TASK BRIEF:
Print, in exact form, the lines below from the one containing "PySem.List.enumerate L = (List.range" through the one containing "k)).2.2| = 1 := by", and omit all others.

DATA LISTING:
+ + + + + + +
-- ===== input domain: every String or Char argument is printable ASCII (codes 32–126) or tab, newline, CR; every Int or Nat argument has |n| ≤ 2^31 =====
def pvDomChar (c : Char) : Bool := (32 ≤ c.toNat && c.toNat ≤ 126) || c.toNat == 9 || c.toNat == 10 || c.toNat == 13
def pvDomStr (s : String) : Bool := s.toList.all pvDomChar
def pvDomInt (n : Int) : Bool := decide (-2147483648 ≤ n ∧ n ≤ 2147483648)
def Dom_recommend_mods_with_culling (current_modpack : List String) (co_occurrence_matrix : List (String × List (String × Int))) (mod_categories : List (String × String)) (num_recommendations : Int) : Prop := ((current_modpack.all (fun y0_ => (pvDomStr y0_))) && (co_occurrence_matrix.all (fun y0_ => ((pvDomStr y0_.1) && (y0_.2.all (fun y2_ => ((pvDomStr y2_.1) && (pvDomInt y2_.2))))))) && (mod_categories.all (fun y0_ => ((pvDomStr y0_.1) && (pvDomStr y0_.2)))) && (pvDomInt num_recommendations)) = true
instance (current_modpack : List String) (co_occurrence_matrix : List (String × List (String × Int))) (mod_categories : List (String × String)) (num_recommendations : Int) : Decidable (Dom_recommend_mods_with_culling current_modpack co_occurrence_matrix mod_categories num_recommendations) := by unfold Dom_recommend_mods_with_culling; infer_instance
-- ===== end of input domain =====

-- B re-decomposes the selection phase: one representative per category is chosen in a single
-- pre-sort pass and only those representatives are sorted; same return value as A (alternative
-- decomposition, not claimed faster). Pre_ excludes the inputs where both programs raise KeyError.


-- ===== PORT A =====
def recommend_mods_with_culling (current_modpack : List String) (co_occurrence_matrix : List (String × List (String × Int))) (mod_categories : List (String × String)) (num_recommendations : Int) : List String :=
  let coD := PySem.Dict.ofList co_occurrence_matrix
  let catD := PySem.Dict.ofList mod_categories
  -- mod_scores = defaultdict(int); recommended_categories = set() (empty during the scoring loop)
  let mod_scores : PySem.Dict String Int :=
    current_modpack.foldl (fun sc mod =>
      (PySem.Dict.ofList (coD.getD mod [])).items.foldl (fun sc p =>
        if p.1 ∈ current_modpack then sc
        else if PySem.Set.contains (PySem.Set.empty : PySem.Set String) (catD.getD p.1 "") then sc
        else sc.modify p.1 0 (· + p.2)) sc) PySem.Dict.empty
  let sorted_mods := PySem.List.sorted mod_scores.items (fun x => x.2) true
  -- selection loop with break at num_recommendations (frozen state = break)
  (sorted_mods.foldl (fun (st : List String × PySem.Set String) p =>
      if (st.1.length : Int) ≥ num_recommendations then st
      else if PySem.Set.contains st.2 (catD.getD p.1 "") then st
      else (st.1 ++ [p.1], PySem.Set.add st.2 (catD.getD p.1 ""))) ([], PySem.Set.empty)).1
-- pv_equiv track=rewrite | github.com/sitijuhisaa/Problem-solving-test | 1.py | solve_A000124
-- ===== SOURCE A (Python) =====
-- def A000124(n):
--     if n < 1:
--         raise ValueError("n harus lebih besar dari atau sama dengan 1")
--     return n ** 2
--
-- def solve_A000124(input_number):
--     if input_number < 1:
--         raise ValueError("Input harus lebih besar dari atau sama dengan 1")
--
--     sequence = []
--     current_number = 0
--
--     for i in range(1, input_number + 1):
--         current_number += i
--         sequence.append(A000124(current_number))
--
--     return sequence
-- ===== SOURCE B (Python) =====
-- def solve_A000124(input_number):
--     if input_number < 1:
--         raise ValueError("Input harus lebih besar dari atau sama dengan 1")
--     return [(i * (i + 1) // 2) ** 2 for i in range(1, input_number + 1)]
-- ===== Notes on version B (the rewrite author's own statement) =====
-- stated objective: simpler
-- what changed: Replaces the running-sum accumulator and helper call with a single comprehension computing each element independently by the closed form (i*(i+1)//2)**2.
import Mathlib
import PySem

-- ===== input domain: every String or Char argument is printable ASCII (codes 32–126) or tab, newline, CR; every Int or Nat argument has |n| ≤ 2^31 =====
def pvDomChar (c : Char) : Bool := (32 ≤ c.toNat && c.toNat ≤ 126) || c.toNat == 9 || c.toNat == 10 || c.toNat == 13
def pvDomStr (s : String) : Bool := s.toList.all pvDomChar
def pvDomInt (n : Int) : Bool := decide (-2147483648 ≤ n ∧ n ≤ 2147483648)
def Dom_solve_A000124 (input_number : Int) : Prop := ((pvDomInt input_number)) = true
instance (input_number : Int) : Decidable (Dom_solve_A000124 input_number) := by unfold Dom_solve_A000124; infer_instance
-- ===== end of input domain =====

-- B replaces A's running-sum accumulator with a comprehension using the closed form (i*(i+1)//2)**2; objective: simpler.


-- ===== PORT A =====
-- helper A000124: 'if n < 1: raise' is unreachable from solve_A000124 (every argument is a
-- triangular number T_i with i ≥ 1, hence ≥ 1); the raise branch is modelled by 0 and never taken.
def A000124 (n : Int) : Int := if n < 1 then 0 else n ^ 2

def solve_A000124 (input_number : Int) : List Int :=
  ((PySem.List.pyRange 1 (input_number + 1) 1).foldl
    (fun (st : Int × List Int) i =>
      let current := st.1 + i
      (current, st.2 ++ [A000124 current]))
    (0, [])).2

-- ===== PORT B =====
def solve_A000124_alt (input_number : Int) : List Int :=
  (PySem.List.pyRange 1 (input_number + 1) 1).map
    (fun i => (PySem.Int.floordiv (i * (i + 1)) 2) ^ 2)

-- ===== PRECONDITION & SPEC =====
-- A raises ValueError on input_number < 1; those inputs are excluded.
def Pre_solve_A000124 (input_number : Int) : Prop := 1 ≤ input_number
instance (input_number : Int) : Decidable (Pre_solve_A000124 input_number) := by unfold Pre_solve_A000124; infer_instance
def pvWitness_solve_A000124 : Int := (5)

def Spec_solve_A000124 (input_number : Int) (out : List Int) : Prop := out = solve_A000124_alt input_number
instance (input_number : Int) (out : List Int) : Decidable (Spec_solve_A000124 input_number out) := by unfold Spec_solve_A000124; infer_instance

-- ===== CLAIM (what is proved, stated in full; the proofs are below) =====
def Claim_equal_solve_A000124 : Prop := ∀ (input_number : Int), Dom_solve_A000124 input_number → Pre_solve_A000124 input_number → Spec_solve_A000124 input_number (solve_A000124 input_number)

-- ===== LEMMAS AND PROOFS =====

-- the closed form for one element
def pvG (i : Int) : Int := (PySem.Int.floordiv (i * (i + 1)) 2) ^ 2

-- over the first m loop iterations the fold state is (T_m, map of the closed form)
theorem pv_fold_inv (m : Nat) :
    ((List.range m).map (fun k : Nat => (1 : Int) + (k : Int))).foldl
      (fun (st : Int × List Int) i =>
        let current := st.1 + i
        (current, st.2 ++ [A000124 current]))
      (0, [])
    = ((m * (m + 1) / 2 : Int),
       ((List.range m).map (fun k : Nat => (1 : Int) + (k : Int))).map pvG) := by
  induction m with
  | zero => simp
  | succ m ih =>
    rw [List.range_succ, List.map_append, List.foldl_append, ih]
    simp only [List.map_cons, List.map_nil, List.foldl_cons, List.foldl_nil, List.map_append]
    obtain ⟨c, hc⟩ : (2 : Int) ∣ (m : Int) * ((m : Int) + 1) :=
      (Int.even_mul_succ_self (m : Int)).two_dvd
    have hq : ((m : Int) + 1) * (((m : Int) + 1) + 1)
        = (m : Int) * ((m : Int) + 1) + 2 * ((m : Int) + 1) := by ring
    have hT : ((m : Int) * ((m : Int) + 1) / 2) + (1 + (m : Int))
        = ((m : Int) + 1) * (((m : Int) + 1) + 1) / 2 := by rw [hq, hc]; omega
    have hpos : ¬ (((m : Int) + 1) * (((m : Int) + 1) + 1) / 2 < 1) := by
      have h3 : (2 : Int) ≤ ((m : Int) + 1) * (((m : Int) + 1) + 1) := by
        nlinarith [Int.natCast_nonneg m]
      omega
    have hval : A000124 (((m : Int) * ((m : Int) + 1) / 2) + (1 + (m : Int)))
        = pvG (1 + (m : Int)) := by
      rw [hT]
      simp only [pvG, A000124, hpos, if_false]
      rw [PySem.Int.floordiv_eq_ediv_of_pos (by norm_num)]
      have harg : ((1 : Int) + (m : Int)) * ((1 : Int) + (m : Int) + 1)
          = ((m : Int) + 1) * (((m : Int) + 1) + 1) := by ring
      rw [harg]
    rw [hval, Prod.mk.injEq]
    refine ⟨?_, rfl⟩
    have hcast : ((m + 1 : Nat) : Int) = (m : Int) + 1 := by push_cast; ring
    rw [hcast]
    exact hT

-- ===== VERDICT (by name: the statement is the Claim_ definition above) =====
theorem solve_A000124_spec : Claim_equal_solve_A000124 := by
  intro n _ _
  show solve_A000124 n = solve_A000124_alt n
  unfold solve_A000124 solve_A000124_alt
  rw [PySem.List.pyRange_one]
  have : (n + 1 - 1 : Int) = n := by omega
  rw [this, pv_fold_inv]
  rfl
-- pv_equiv track=rewrite | github.com/alan-turing-institute/advent-of-code-2022 | day-18/python_iain-s/day18.py | calc_adjacents
-- ===== SOURCE A (Python) =====
-- def calc_adjacents(locations):
--     adjacents = []
--     for i in range(len(locations)):
--         inner = []
--         for j in range(len(locations)):
--             if j != i:
--                 inner.append(
--                     1 if abs(locations[i][0] - locations[j][0]) +
--                          abs(locations[i][1] - locations[j][1]) +
--                          abs(locations[i][2] - locations[j][2]) == 1 else 0
--                 )
--         adjacents.append(inner)
--     return adjacents
-- ===== SOURCE B (Python) =====
-- def calc_adjacents(locations):
--     index = {}
--     for j, loc in enumerate(locations):
--         index[loc] = index.get(loc, []) + [j]
--     rows = []
--     for i, (x, y, z) in enumerate(locations):
--         row = [0] * (len(locations) - 1)
--         for nb in ((x + 1, y, z), (x - 1, y, z), (x, y + 1, z),
--                    (x, y - 1, z), (x, y, z + 1), (x, y, z - 1)):
--             for j in index.get(nb, []):
--                 row[j if j < i else j - 1] = 1
--         rows.append(row)
--     return rows
-- ===== Notes on version B (the rewrite author's own statement) =====
-- stated objective: faster
-- what changed: Replaces the inner pairwise Manhattan-distance scan by a hash index from coordinate to its indices: each row starts as zeros of length n-1 and only the up-to-6 neighbor coordinates are looked up and marked (with the j-vs-j-1 diagonal shift).
import Mathlib
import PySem

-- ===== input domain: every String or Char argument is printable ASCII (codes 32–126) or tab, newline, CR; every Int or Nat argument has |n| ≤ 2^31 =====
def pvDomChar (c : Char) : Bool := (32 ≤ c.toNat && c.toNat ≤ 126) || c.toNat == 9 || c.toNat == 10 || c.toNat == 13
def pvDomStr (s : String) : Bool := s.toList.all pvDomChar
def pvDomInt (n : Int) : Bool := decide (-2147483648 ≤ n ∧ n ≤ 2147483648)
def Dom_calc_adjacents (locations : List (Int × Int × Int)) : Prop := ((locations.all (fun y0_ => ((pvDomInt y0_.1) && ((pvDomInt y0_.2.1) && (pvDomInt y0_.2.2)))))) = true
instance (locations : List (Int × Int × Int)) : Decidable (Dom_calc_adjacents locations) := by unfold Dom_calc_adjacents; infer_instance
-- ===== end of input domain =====

-- B replaces A's inner pairwise Manhattan-distance scan by a coordinate→indices hash index:
-- each row starts as zeros and only the 6 neighbor coordinates are looked up and marked (measured faster by a constant factor).

-- ===== PORT A =====
-- locations[i] / locations[j] are always in range here, so pyGetD is exact for Python's indexing
def calc_adjacents (locations : List (Int × Int × Int)) : List (List Int) :=
  (PySem.List.pyRange 0 (PySem.List.len locations) 1).foldl
    (fun adjacents i =>
      adjacents ++
        [(PySem.List.pyRange 0 (PySem.List.len locations) 1).foldl
          (fun inner j =>
            if j ≠ i then
              inner ++
                [if |(PySem.List.pyGetD locations i (0,0,0)).1 - (PySem.List.pyGetD locations j (0,0,0)).1|
                    + |(PySem.List.pyGetD locations i (0,0,0)).2.1 - (PySem.List.pyGetD locations j (0,0,0)).2.1|
                    + |(PySem.List.pyGetD locations i (0,0,0)).2.2 - (PySem.List.pyGetD locations j (0,0,0)).2.2| = 1
                 then (1 : Int) else 0]
            else inner)
          []])
    []

-- ===== PORT B =====
def pvNeighbors (x y z : Int) : List (Int × Int × Int) :=
  [(x + 1, y, z), (x - 1, y, z), (x, y + 1, z), (x, y - 1, z), (x, y, z + 1), (x, y, z - 1)]

def calc_adjacents_alt (locations : List (Int × Int × Int)) : List (List Int) :=
  let index : PySem.Dict (Int × Int × Int) (List Int) :=
    (PySem.List.enumerate locations).foldl
      (fun d p => d.modify p.2 [] (fun l => l ++ [p.1])) PySem.Dict.empty
  (PySem.List.enumerate locations).foldl
    (fun rows q =>
      rows ++
        [(pvNeighbors q.2.1 q.2.2.1 q.2.2.2).foldl
          (fun row nb =>
            (index.getD nb []).foldl
              -- the assignment index j (resp. j-1) is nonnegative and < len(row) here, so .toNat + List.set is exact
              (fun row j => row.set (if j < q.1 then j else j - 1).toNat 1)
              row)
          (List.replicate (locations.length - 1) 0)])
    []

-- ===== PRECONDITION & SPEC =====
def Spec_calc_adjacents (locations : List (Int × Int × Int)) (out : List (List Int)) : Prop := out = calc_adjacents_alt locations
instance (locations : List (Int × Int × Int)) (out : List (List Int)) : Decidable (Spec_calc_adjacents locations out) := by unfold Spec_calc_adjacents; infer_instance

-- ===== CLAIM (what is proved, stated in full; the proofs are below) =====
def Claim_equal_calc_adjacents : Prop := ∀ (locations : List (Int × Int × Int)), Dom_calc_adjacents locations → Spec_calc_adjacents locations (calc_adjacents locations)

-- ===== LEMMAS AND PROOFS =====

-- element access as the proofs see it
def pvGet (L : List (Int × Int × Int)) (k : Nat) : Int × Int × Int := L.getD k (0, 0, 0)

-- the 0/1 adjacency indicator on Nat indices
def pvF (L : List (Int × Int × Int)) (i j : Nat) : Int :=
  if |(pvGet L i).1 - (pvGet L j).1| + |(pvGet L i).2.1 - (pvGet L j).2.1|
     + |(pvGet L i).2.2 - (pvGet L j).2.2| = 1 then 1 else 0

-- the location index that column k of row i refers to
def pvUnshift (i k : Nat) : Nat := if k < i then k else k + 1

lemma pvA_eq (L : List (Int × Int × Int)) :
    calc_adjacents L =
      (List.range L.length).map (fun i =>
        ((List.range L.length).filter (fun j => decide (j ≠ i))).map (pvF L i)) := by
  unfold calc_adjacents
  rw [show PySem.List.len L = (L.length : Int) from rfl, PySem.List.pyRange_zero_nat]
  rw [List.foldl_map, PySem.List.foldl_append_singleton_eq_map, List.nil_append]
  apply List.map_congr_left
  intro i _
  rw [List.foldl_map]
  refine .trans (List.foldl_ext _ (fun (inner : List Int) (j : Nat) =>
        if (fun j : Nat => decide ((j : Int) ≠ (i : Int))) j = true
        then inner ++ [(fun j : Nat =>
          if |(PySem.List.pyGetD L (i : Int) (0,0,0)).1 - (PySem.List.pyGetD L (j : Int) (0,0,0)).1|
            + |(PySem.List.pyGetD L (i : Int) (0,0,0)).2.1 - (PySem.List.pyGetD L (j : Int) (0,0,0)).2.1|
            + |(PySem.List.pyGetD L (i : Int) (0,0,0)).2.2 - (PySem.List.pyGetD L (j : Int) (0,0,0)).2.2| = 1
          then (1 : Int) else 0) j]
        else inner) [] (fun acc j _ => by simp)) ?_
  rw [PySem.List.foldl_append_if, List.nil_append]
  rw [List.filter_congr (q := fun j => decide (j ≠ i)) (fun j _ => by simp)]
  apply List.map_congr_left
  intro j _
  simp [pvF, pvGet, PySem.List.pyGetD_natCast]

lemma pvFilter_range (n i : Nat) (hi : i < n) :
    (List.range n).filter (fun j => decide (j ≠ i)) =
      (List.range (n - 1)).map (pvUnshift i) := by
  obtain ⟨m, rfl⟩ : ∃ m, n = i + (1 + m) := ⟨n - i - 1, by omega⟩
  have key : (List.range (1 + m)).filter ((fun j => decide (j ≠ i)) ∘ (fun x => i + x)) =
      (List.range m).map (fun x => x + 1) := by
    rw [show 1 + m = m + 1 by omega, List.range_succ_eq_map, List.filter_cons]
    simp only [Function.comp_def, Nat.add_zero, ne_eq, not_true_eq_false, decide_false,
      Bool.false_eq_true]
    rw [List.filter_map]
    rw [List.filter_eq_self.2 (by intro a ha; simp)]
    simp
  rw [show List.range (i + (1 + m)) = List.range i ++ (List.range (1 + m)).map (fun x => i + x) from List.range_add]
  rw [List.filter_append, List.filter_map, key]
  rw [show i + (1 + m) - 1 = i + m by omega]
  rw [show List.range (i + m) = List.range i ++ (List.range m).map (fun x => i + x) from List.range_add]
  rw [List.map_append]
  congr 1
  · rw [List.filter_eq_self.2 (by intro a ha; simp at ha ⊢; omega)]
    symm
    rw [List.map_congr_left (g := id) (fun a ha => by simp at ha; simp [pvUnshift, ha]), List.map_id]
  · simp only [List.map_map]
    apply List.map_congr_left
    intro a ha
    simp [Function.comp, pvUnshift]
    omega

lemma pvManh_iff (a b : Int × Int × Int) :
    (|a.1 - b.1| + |a.2.1 - b.2.1| + |a.2.2 - b.2.2| = 1) ↔
      b ∈ pvNeighbors a.1 a.2.1 a.2.2 := by
  obtain ⟨a1, a2, a3⟩ := a
  obtain ⟨b1, b2, b3⟩ := b
  simp only [pvNeighbors, List.mem_cons, List.not_mem_nil, or_false, Prod.mk.injEq]
  rw [Int.abs_eq_natAbs, Int.abs_eq_natAbs, Int.abs_eq_natAbs]
  omega

-- the coordinate index dict looks up exactly the indices holding that coordinate
lemma pvIndex_getD (L : List (Int × Int × Int)) (c : Int × Int × Int) (j : Int) :
    j ∈ ((PySem.List.enumerate L).foldl
        (fun d p => d.modify p.2 [] (fun l => l ++ [p.1])) PySem.Dict.empty).getD c [] ↔
      ∃ m : Nat, m < L.length ∧ j = (m : Int) ∧ pvGet L m = c := by
  have hswap : ((PySem.List.enumerate L).map Prod.swap).foldl
      (fun d p => d.modify p.1 [] (fun l => l ++ [p.2])) (PySem.Dict.empty (κ := Int × Int × Int) (ν := List Int)) =
      (PySem.List.enumerate L).foldl (fun d p => d.modify p.2 [] (fun l => l ++ [p.1])) PySem.Dict.empty := by
    rw [List.foldl_map]; rfl
  rw [← hswap, PySem.Dict.getD_foldl_modify_append]
  simp only [PySem.Dict.getD_empty, List.nil_append, List.mem_map, List.mem_filter, List.mem_map,
    PySem.List.mem_enumerate_iff]
  constructor
  · rintro ⟨p, ⟨⟨q, ⟨m, hm, rfl⟩, rfl⟩, hc⟩, rfl⟩
    refine ⟨m, hm, by simp, ?_⟩
    simp [Prod.swap] at hc ⊢
    simp [pvGet, List.getD_eq_getElem?_getD, hm]
    exact hc
  · rintro ⟨m, hm, rfl, hc⟩
    refine ⟨((L[m], (m : Int))), ⟨⟨((m : Int), L[m]), ⟨m, hm, by simp⟩, rfl⟩, ?_⟩, rfl⟩
    simp [pvGet, List.getD_eq_getElem?_getD, hm] at hc
    simp [hc]

lemma pvFoldl_set_length (ps : List Nat) (r : List Int) :
    (ps.foldl (fun r p => r.set p 1) r).length = r.length := by
  induction ps generalizing r with
  | nil => rfl
  | cons p ps ih => simp [List.foldl_cons, ih]

lemma pvFoldl_set (ps : List Nat) (r : List Int) (k : Nat) (hk : k < r.length) :
    (ps.foldl (fun r p => r.set p 1) r)[k]? = if k ∈ ps then some 1 else r[k]? := by
  induction ps generalizing r with
  | nil => simp
  | cons p ps ih =>
    rw [List.foldl_cons, ih (r.set p 1) (by simpa using hk)]
    by_cases hmem : k ∈ ps
    · simp [hmem]
    · by_cases hpk : p = k
      · simp [hmem, hpk, hk]
      · simp [hmem, hpk, hk]
        intro h; exact absurd h.symm hpk

lemma pvEnum (L : List (Int × Int × Int)) :
    PySem.List.enumerate L = (List.range L.length).map (fun k : Nat => ((k : Int), pvGet L k)) := by
  apply List.ext_getElem (by simp [PySem.List.length_enumerate])
  intro k h1 h2
  rw [PySem.List.getElem_enumerate]
  have hk : k < L.length := by simpa using h2
  simp [pvGet, List.getD_eq_getElem?_getD, hk]

-- marked columns of row i are exactly the columns whose location is a neighbor of location i
lemma pvMem (L : List (Int × Int × Int)) (i k : Nat) (hi : i < L.length) (hk : k < L.length - 1) :
    (k ∈ ((pvNeighbors (pvGet L i).1 (pvGet L i).2.1 (pvGet L i).2.2).flatMap
        (fun nb => ((PySem.List.enumerate L).foldl
          (fun d p => d.modify p.2 [] (fun l => l ++ [p.1])) PySem.Dict.empty).getD nb [])).map
        (fun j => (if j < (i : Int) then j else j - 1).toNat)
      ↔ pvF L i (pvUnshift i k) = 1) := by
  rw [List.mem_map]
  constructor
  · rintro ⟨j, hj, hjk⟩
    rw [List.mem_flatMap] at hj
    obtain ⟨nb, hnb, hjnb⟩ := hj
    rw [pvIndex_getD] at hjnb
    obtain ⟨m, hm, rfl, hc⟩ := hjnb
    have hmanh : |(pvGet L i).1 - (pvGet L m).1| + |(pvGet L i).2.1 - (pvGet L m).2.1|
        + |(pvGet L i).2.2 - (pvGet L m).2.2| = 1 := (pvManh_iff _ _).2 (hc ▸ hnb)
    have hmi : m ≠ i := by
      rintro rfl
      simp at hmanh
    have hmk : pvUnshift i k = m := by
      by_cases hlt : m < i
      · have hc' : ((m : Int) < (i : Int)) := by exact_mod_cast hlt
        rw [if_pos hc'] at hjk
        simp at hjk
        unfold pvUnshift; split <;> omega
      · have hc' : ¬((m : Int) < (i : Int)) := by exact_mod_cast hlt
        rw [if_neg hc'] at hjk
        have h1 : ((m : Int) - 1).toNat = m - 1 := by omega
        rw [h1] at hjk
        unfold pvUnshift; split <;> omega
    rw [hmk, pvF, if_pos hmanh]
  · intro hf
    have hmanh : |(pvGet L i).1 - (pvGet L (pvUnshift i k)).1|
        + |(pvGet L i).2.1 - (pvGet L (pvUnshift i k)).2.1|
        + |(pvGet L i).2.2 - (pvGet L (pvUnshift i k)).2.2| = 1 := by
      by_contra hcon
      rw [pvF, if_neg hcon] at hf
      exact absurd hf (by norm_num)
    have hmn : pvUnshift i k < L.length := by
      unfold pvUnshift; split <;> omega
    refine ⟨((pvUnshift i k : Nat) : Int), ?_, ?_⟩
    · rw [List.mem_flatMap]
      exact ⟨pvGet L (pvUnshift i k), (pvManh_iff _ _).1 hmanh,
        (pvIndex_getD L _ _).2 ⟨pvUnshift i k, hmn, rfl, rfl⟩⟩
    · by_cases hlt : k < i
      · simp only [pvUnshift, if_pos hlt]
        rw [if_pos (by exact_mod_cast hlt)]
        simp
      · simp only [pvUnshift, if_neg hlt]
        rw [if_neg (by push_cast; omega)]
        omega

lemma pvB_eq (L : List (Int × Int × Int)) :
    calc_adjacents_alt L =
      (List.range L.length).map (fun i =>
        (List.range (L.length - 1)).map (fun k => pvF L i (pvUnshift i k))) := by
  unfold calc_adjacents_alt
  simp only
  rw [PySem.List.foldl_append_singleton_eq_map, List.nil_append, pvEnum, List.map_map]
  apply List.map_congr_left
  intro i hi
  rw [List.mem_range] at hi
  rw [← pvEnum]
  simp only [Function.comp_def]
  rw [← List.foldl_flatMap]
  rw [← List.foldl_map (f := fun j : Int => (if j < (i : Int) then j else j - 1).toNat)
    (g := fun (r : List Int) (p : Nat) => r.set p 1)]
  apply List.ext_getElem?
  intro k
  by_cases hk : k < L.length - 1
  · rw [pvFoldl_set _ _ _ (by simp; omega)]
    rw [List.getElem?_map, List.getElem?_range hk]
    simp only [Option.map_some]
    by_cases hmem : pvF L i (pvUnshift i k) = 1
    · rw [if_pos ((pvMem L i k hi hk).2 hmem), hmem]
    · rw [if_neg (fun h => hmem ((pvMem L i k hi hk).1 h))]
      rw [List.getElem?_replicate, if_pos hk]
      have : pvF L i (pvUnshift i k) = 0 := by
        rw [pvF] at hmem ⊢
        split at hmem <;> simp_all
      rw [this]
  · rw [List.getElem?_eq_none, List.getElem?_eq_none]
    · simp; omega
    · rw [pvFoldl_set_length]; simp; omega

-- ===== VERDICT (by name: the statement is the Claim_ definition above) =====
theorem calc_adjacents_spec : Claim_equal_calc_adjacents := by
  intro L _
  show calc_adjacents L = calc_adjacents_alt L
  rw [pvA_eq, pvB_eq]
  apply List.map_congr_left
  intro i hi
  rw [List.mem_range] at hi
  rw [pvFilter_range _ _ hi, List.map_map]
  rfl
-- pv_equiv track=rewrite | github.com/weAIDB/SurveyBench | src/quiz_based_eval/generate_questions.py | _contains_key_indicators
-- ===== SOURCE A (Python) =====
-- def _contains_key_indicators(sentence: str) -> bool:
--     """
--     检查句子是否包含关键指示词
--
--     Args:
--         sentence: 待检查的句子
--
--     Returns:
--         是否包含关键指示词
--     """
--     key_indicators = {
--         'en': ['is', 'are', 'was', 'were', 'has', 'have', 'had', 'will', 'would',
--                'can', 'could', 'should', 'must', 'may', 'might', 'for', 'because',
--                'therefore', 'however', 'moreover', 'furthermore', 'in addition',
--                'represent', 'represents', 'represented', 'use', 'used',
--                'we', 'provide', 'provides', 'provided', 'effort', 'review', 'first']
--     }
--
--     sentence_lower = sentence.lower()
--
--     for keyword in key_indicators['en']:
--         if f' {keyword} ' in f' {sentence_lower} ':
--             return True
--
--     return False
-- ===== SOURCE B (Python) =====
-- _INDICATORS = frozenset(
--     'is are was were has have had will would can could should must may might '
--     'for because therefore however moreover furthermore represent represents '
--     'represented use used we provide provides provided effort review first'.split(' '))
--
--
-- def _contains_key_indicators(sentence: str) -> bool:
--     prev = None
--     for tok in sentence.lower().split(' '):
--         if tok in _INDICATORS or (prev == 'in' and tok == 'addition'):
--             return True
--         prev = tok
--     return False
-- ===== Notes on version B (the rewrite author's own statement) =====
-- stated objective: faster
-- what changed: Replaces the 33 per-keyword padded-substring scans over the sentence with a single pass: tokenize the lowered sentence once with split(' ') and scan the token stream left to right, testing each token against a frozenset of the 32 single-word indicators and detecting the sole multi-word indicator 'in addition' as an adjacent ('in','addition') token pair via a prev accumulator.
import Mathlib
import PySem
+ + + + + + +
ANSWER:
    PySem.List.enumerate L = (List.range L.length).map (fun k : Nat => ((k : Int), pvGet L k)) := by
  apply List.ext_getElem (by simp [PySem.List.length_enumerate])
  intro k h1 h2
  rw [PySem.List.getElem_enumerate]
  have hk : k < L.length := by simpa using h2
  simp [pvGet, List.getD_eq_getElem?_getD, hk]

-- marked columns of row i are exactly the columns whose location is a neighbor of location i
lemma pvMem (L : List (Int × Int × Int)) (i k : Nat) (hi : i < L.length) (hk : k < L.length - 1) :
    (k ∈ ((pvNeighbors (pvGet L i).1 (pvGet L i).2.1 (pvGet L i).2.2).flatMap
        (fun nb => ((PySem.List.enumerate L).foldl
          (fun d p => d.modify p.2 [] (fun l => l ++ [p.1])) PySem.Dict.empty).getD nb [])).map
        (fun j => (if j < (i : Int) then j else j - 1).toNat)
      ↔ pvF L i (pvUnshift i k) = 1) := by
  rw [List.mem_map]
  constructor
  · rintro ⟨j, hj, hjk⟩
    rw [List.mem_flatMap] at hj
    obtain ⟨nb, hnb, hjnb⟩ := hj
    rw [pvIndex_getD] at hjnb
    obtain ⟨m, hm, rfl, hc⟩ := hjnb
    have hmanh : |(pvGet L i).1 - (pvGet L m).1| + |(pvGet L i).2.1 - (pvGet L m).2.1|
        + |(pvGet L i).2.2 - (pvGet L m).2.2| = 1 := (pvManh_iff _ _).2 (hc ▸ hnb)
    have hmi : m ≠ i := by
      rintro rfl
      simp at hmanh
    have hmk : pvUnshift i k = m := by
      by_cases hlt : m < i
      · have hc' : ((m : Int) < (i : Int)) := by exact_mod_cast hlt
        rw [if_pos hc'] at hjk
        simp at hjk
        unfold pvUnshift; split <;> omega
      · have hc' : ¬((m : Int) < (i : Int)) := by exact_mod_cast hlt
        rw [if_neg hc'] at hjk
        have h1 : ((m : Int) - 1).toNat = m - 1 := by omega
        rw [h1] at hjk
        unfold pvUnshift; split <;> omega
    rw [hmk, pvF, if_pos hmanh]
  · intro hf
    have hmanh : |(pvGet L i).1 - (pvGet L (pvUnshift i k)).1|
        + |(pvGet L i).2.1 - (pvGet L (pvUnshift i k)).2.1|
        + |(pvGet L i).2.2 - (pvGet L (pvUnshift i k)).2.2| = 1 := by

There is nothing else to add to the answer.